また、アニメ版の新聞記事の文章によれば、山県はトップスターとして活躍した後、淡島歌劇を退団しており、その後病気により休業したが(=今話のエピソード)、快癒して武内とのW主演にまで漕ぎ着けたようだ。現実の宝塚歌劇の慣例に即して言えば、トップスターになった時点ですでに30歳前後であり、そこからの年数を加算するとW主演の時点でかなりの年齢になってしまう。なので、この記事は設定情報としては採用しないか、あるいは、あくまで淡島と宝塚のシステムは一致しないという想定で、かなり早くにトップスターになったと考えるか、どちらかの道筋で解釈する方が妥当な結論になりそうだ。
【 小括 】
武内もまた、家族との関係の軋みが、彼女自身の人生の選択に影を落としている。それは退団と引退という大きな転機をもたらしてしまった。しかし幸いにも、そして皮肉にも、「山県による代役/山県からの代役」という出来事を通じて、母親とのすれ違いが解消されることになった。

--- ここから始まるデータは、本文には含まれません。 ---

-- pv_equiv track=rewrite | github.com/abhinavgupta96/Basic-Python | Max_Array.py | solution
-- ===== SOURCE A (Python) =====
-- def solution (A):
--   B =[x for x in A if x < 0] + [x for x in A if x > 1]
--   num = max(B)
--   ans = 0
--   for i in range(num-1,-1,-1):
--     if i not in B:
--       ans = i
--       break
--   return ans
-- ===== SOURCE B (Python) =====
-- def solution(A):
--     B = [x for x in A if x < 0] + [x for x in A if x > 1]
--     c = max(B) - 1
--     for b in sorted(set(B), reverse=True):
--         if b <= c:
--             if b < c:
--                 break
--             c -= 1
--     return c if c > 0 else 0
-- ===== Notes on version B (the rewrite author's own statement) =====
-- stated objective: alternative
-- what changed: A's downward loop that re-scans the whole list B with 'i not in B' at every step is replaced by a single pass over sorted(set(B), reverse=True) that walks a counter down through the consecutive run below max(B) and stops at the first gap.
import Mathlib
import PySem

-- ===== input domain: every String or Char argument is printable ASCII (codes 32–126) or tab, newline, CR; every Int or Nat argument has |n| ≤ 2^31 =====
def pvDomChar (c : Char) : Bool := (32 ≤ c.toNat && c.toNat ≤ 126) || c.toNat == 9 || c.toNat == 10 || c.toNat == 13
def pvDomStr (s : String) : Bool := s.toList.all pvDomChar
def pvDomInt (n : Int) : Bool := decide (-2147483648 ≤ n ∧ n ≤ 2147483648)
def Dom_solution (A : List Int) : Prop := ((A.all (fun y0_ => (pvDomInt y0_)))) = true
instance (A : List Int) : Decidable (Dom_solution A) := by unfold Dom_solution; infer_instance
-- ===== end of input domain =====

-- B replaces A's downward scan that re-tests 'i not in B' against the whole list at every
-- step by one pass over sorted(set(B), reverse=True) that walks down a counter (objective: alternative).

-- ===== PORT A =====
-- 'for i in range(num-1,-1,-1): if i not in B: ans = i; break' with ans initialised to 0;
-- the range is iterated lazily (i counts down from num-1 and stops at the break or below 0),
-- exactly as Python's for/range does.
def solutionLoop (B : List Int) (i : Int) : Int :=
  if h : i < 0 then 0
  else if !(B.contains i) then i
  else solutionLoop B (i - 1)
termination_by (i + 1).toNat
decreasing_by omega

def solution (A : List Int) : Int :=
  let B := A.filter (fun x => x < 0) ++ A.filter (fun x => x > 1)
  match PySem.List.max? B (fun x => x) with
  | none => 0   -- Python raises ValueError here (max of empty); excluded by Pre_solution
  | some num => solutionLoop B (num - 1)

-- ===== PORT B =====
-- 'for b in sorted(set(B), reverse=True): if b <= c: (break if b < c else c -= 1)'
def altLoop (c : Int) : List Int → Int
  | [] => c
  | b :: rest =>
    if b ≤ c then (if b < c then c else altLoop (c - 1) rest) else altLoop c rest

def solution_alt (A : List Int) : Int :=
  let B := A.filter (fun x => x < 0) ++ A.filter (fun x => x > 1)
  match PySem.List.max? B (fun x => x) with
  | none => 0   -- Python raises ValueError here (max of empty); excluded by Pre_solution
  | some num =>
    let c := altLoop (num - 1) (PySem.List.sorted (PySem.Set.ofList B) (fun x => x) true)
    if c > 0 then c else 0

-- ===== PRECONDITION & SPEC =====
-- A raises ValueError (max of an empty sequence) iff A contains no element < 0 and none > 1.
def Pre_solution (A : List Int) : Prop := ∃ x ∈ A, x < 0 ∨ x > 1
instance (A : List Int) : Decidable (Pre_solution A) := by unfold Pre_solution; infer_instance
def pvWitness_solution : List Int := [2, -1, 5]

def Spec_solution (A : List Int) (out : Int) : Prop := out = solution_alt A
instance (A : List Int) (out : Int) : Decidable (Spec_solution A out) := by unfold Spec_solution; infer_instance

-- ===== CLAIM (what is proved, stated in full; the proofs are below) =====
def Claim_equal_solution : Prop := ∀ (A : List Int), Dom_solution A → Pre_solution A → Spec_solution A (solution A)

-- ===== LEMMAS AND PROOFS =====

theorem altLoop_le (S : List Int) : ∀ c : Int, altLoop c S ≤ c := by
  induction S with
  | nil => intro c; simp [altLoop]
  | cons b rest ih =>
    intro c
    simp only [altLoop]
    split_ifs with h1 h2
    · exact le_rfl
    · have := ih (c - 1); omega
    · exact ih c

theorem loop_eq (B : List Int) : ∀ (S : List Int), S.Pairwise (fun a b => b < a) →
    ∀ i : Int, (∀ x : Int, x ≤ i → (x ∈ S ↔ x ∈ B)) →
    solutionLoop B i = (if altLoop i S > 0 then altLoop i S else 0) := by
  intro S
  induction S with
  | nil =>
    intro _ i hmem
    have hnB : i ∉ B := fun h => by simpa using (hmem i le_rfl).mpr h
    have hcont : B.contains i = false := by simpa using hnB
    rw [solutionLoop.eq_def]
    simp only [altLoop]
    by_cases hi : i < 0
    · rw [dif_pos hi, if_neg (by omega)]
    · rw [dif_neg hi, hcont]
      simp only [Bool.not_false]
      split_ifs <;> omega
  | cons b rest ih =>
    intro hp i hmem
    obtain ⟨hb, hrest⟩ := List.pairwise_cons.mp hp
    by_cases hi : i < 0
    · rw [solutionLoop.eq_def, dif_pos hi]
      have hle := altLoop_le (b :: rest) i
      rw [if_neg (by omega)]
    · by_cases hbc : b ≤ i
      · by_cases hlt : b < i
        · -- first element below the counter: Python breaks, counter i is the answer
          have haL : altLoop i (b :: rest) = i := by simp [altLoop, hbc, hlt]
          rw [haL]
          have hiS : i ∉ b :: rest := by
            intro h
            rcases List.mem_cons.mp h with h1 | h2
            · omega
            · have := hb i h2; omega
          have hnB : i ∉ B := fun h => hiS ((hmem i le_rfl).mpr h)
          have hcont : B.contains i = false := by simpa using hnB
          rw [solutionLoop.eq_def, dif_neg hi, hcont]
          simp only [Bool.not_false]
          split_ifs <;> omega
        · -- b = i: the counter element is in B, both sides step down
          have hbi : b = i := by omega
          have haL : altLoop i (b :: rest) = altLoop (i - 1) rest := by
            simp [altLoop, hbc, hlt]
          have hiB : i ∈ B := (hmem i le_rfl).mp (hbi ▸ List.mem_cons_self)
          have hcont : B.contains i = true := by simpa using hiB
          rw [haL, solutionLoop.eq_def, dif_neg hi, hcont]
          simp only [Bool.not_true, Bool.false_eq_true, if_false]
          apply ih hrest (i - 1)
          intro x hx
          constructor
          · intro h; exact (hmem x (by omega)).mp (List.mem_cons_of_mem b h)
          · intro h
            rcases List.mem_cons.mp ((hmem x (by omega)).mpr h) with h1 | h2
            · omega
            · exact h2
      · -- b > i: Python B skips b; it is never tested by A's loop either
        have haL : altLoop i (b :: rest) = altLoop i rest := by simp [altLoop, hbc]
        rw [haL]
        apply ih hrest i
        intro x hx
        constructor
        · intro h; exact (hmem x hx).mp (List.mem_cons_of_mem b h)
        · intro h
          rcases List.mem_cons.mp ((hmem x hx).mpr h) with h1 | h2
          · omega
          · exact h2

theorem solution_eq_alt (A : List Int) : solution A = solution_alt A := by
  unfold solution solution_alt
  cases hm : PySem.List.max? (A.filter (fun x => x < 0) ++ A.filter (fun x => x > 1))
      (fun x => x) with
  | none => simp [hm]
  | some num =>
    simp only [hm]
    have hnd : (PySem.List.sorted
        (PySem.Set.ofList (A.filter (fun x => x < 0) ++ A.filter (fun x => x > 1)))
        (fun x => x) true).Nodup :=
      (PySem.List.sorted_perm _ _ _).nodup_iff.mpr (PySem.Set.nodup_ofList _)
    have hge := PySem.List.sorted_pairwise_rev
      (PySem.Set.ofList (A.filter (fun x => x < 0) ++ A.filter (fun x => x > 1))) (fun x => x)
    have hp := (hge.and hnd).imp
      (fun h => lt_of_le_of_ne h.1 (fun he => h.2 he.symm))
    refine loop_eq _ _ hp (num - 1) (fun x _ => ?_)
    rw [PySem.List.mem_sorted, PySem.Set.mem_ofList]

-- ===== VERDICT (by name: the statement is the Claim_ definition above) =====
theorem solution_spec : Claim_equal_solution := by
  intro A _ _
  unfold Spec_solution
  exact solution_eq_alt A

淡島受験は未成年に限られており、それゆえ淡島を目指す人々は、家族や周囲との関係を抜きにして人生の選択をすることがほぼ不可能だし、淡島のステージに生きるトップスターたちですら、依然としてそうした桎梏に囚われている場合がある。家族や親族から純然たるポジティヴな後押しを受けたのは、作中のキャラクターでは竹原(叔母の悦子)と小鳥遊(伯母の上田良子)であり、そして田畑も家族から鷹揚な応援を受けつつ頑張って入学した。それに対して「伊福部の娘」は、いまだ母親との誤解の溝が解決されていないし、「城芙美子の娘」も、母親の世界に囚われたままである。
こうした観点で武内のエピソードは、家族との「ボタンのかけ違い」を解決できた幸いなケースとして、本作全体の中でユニークな側面を照らし出していると言えるだろう。家族関係の問題とライバル関係の両者を巧みに絡み合わせて描ききった原作者志村氏の、構成力とストーリーテリングの凄味を体験できるエピソードでもある。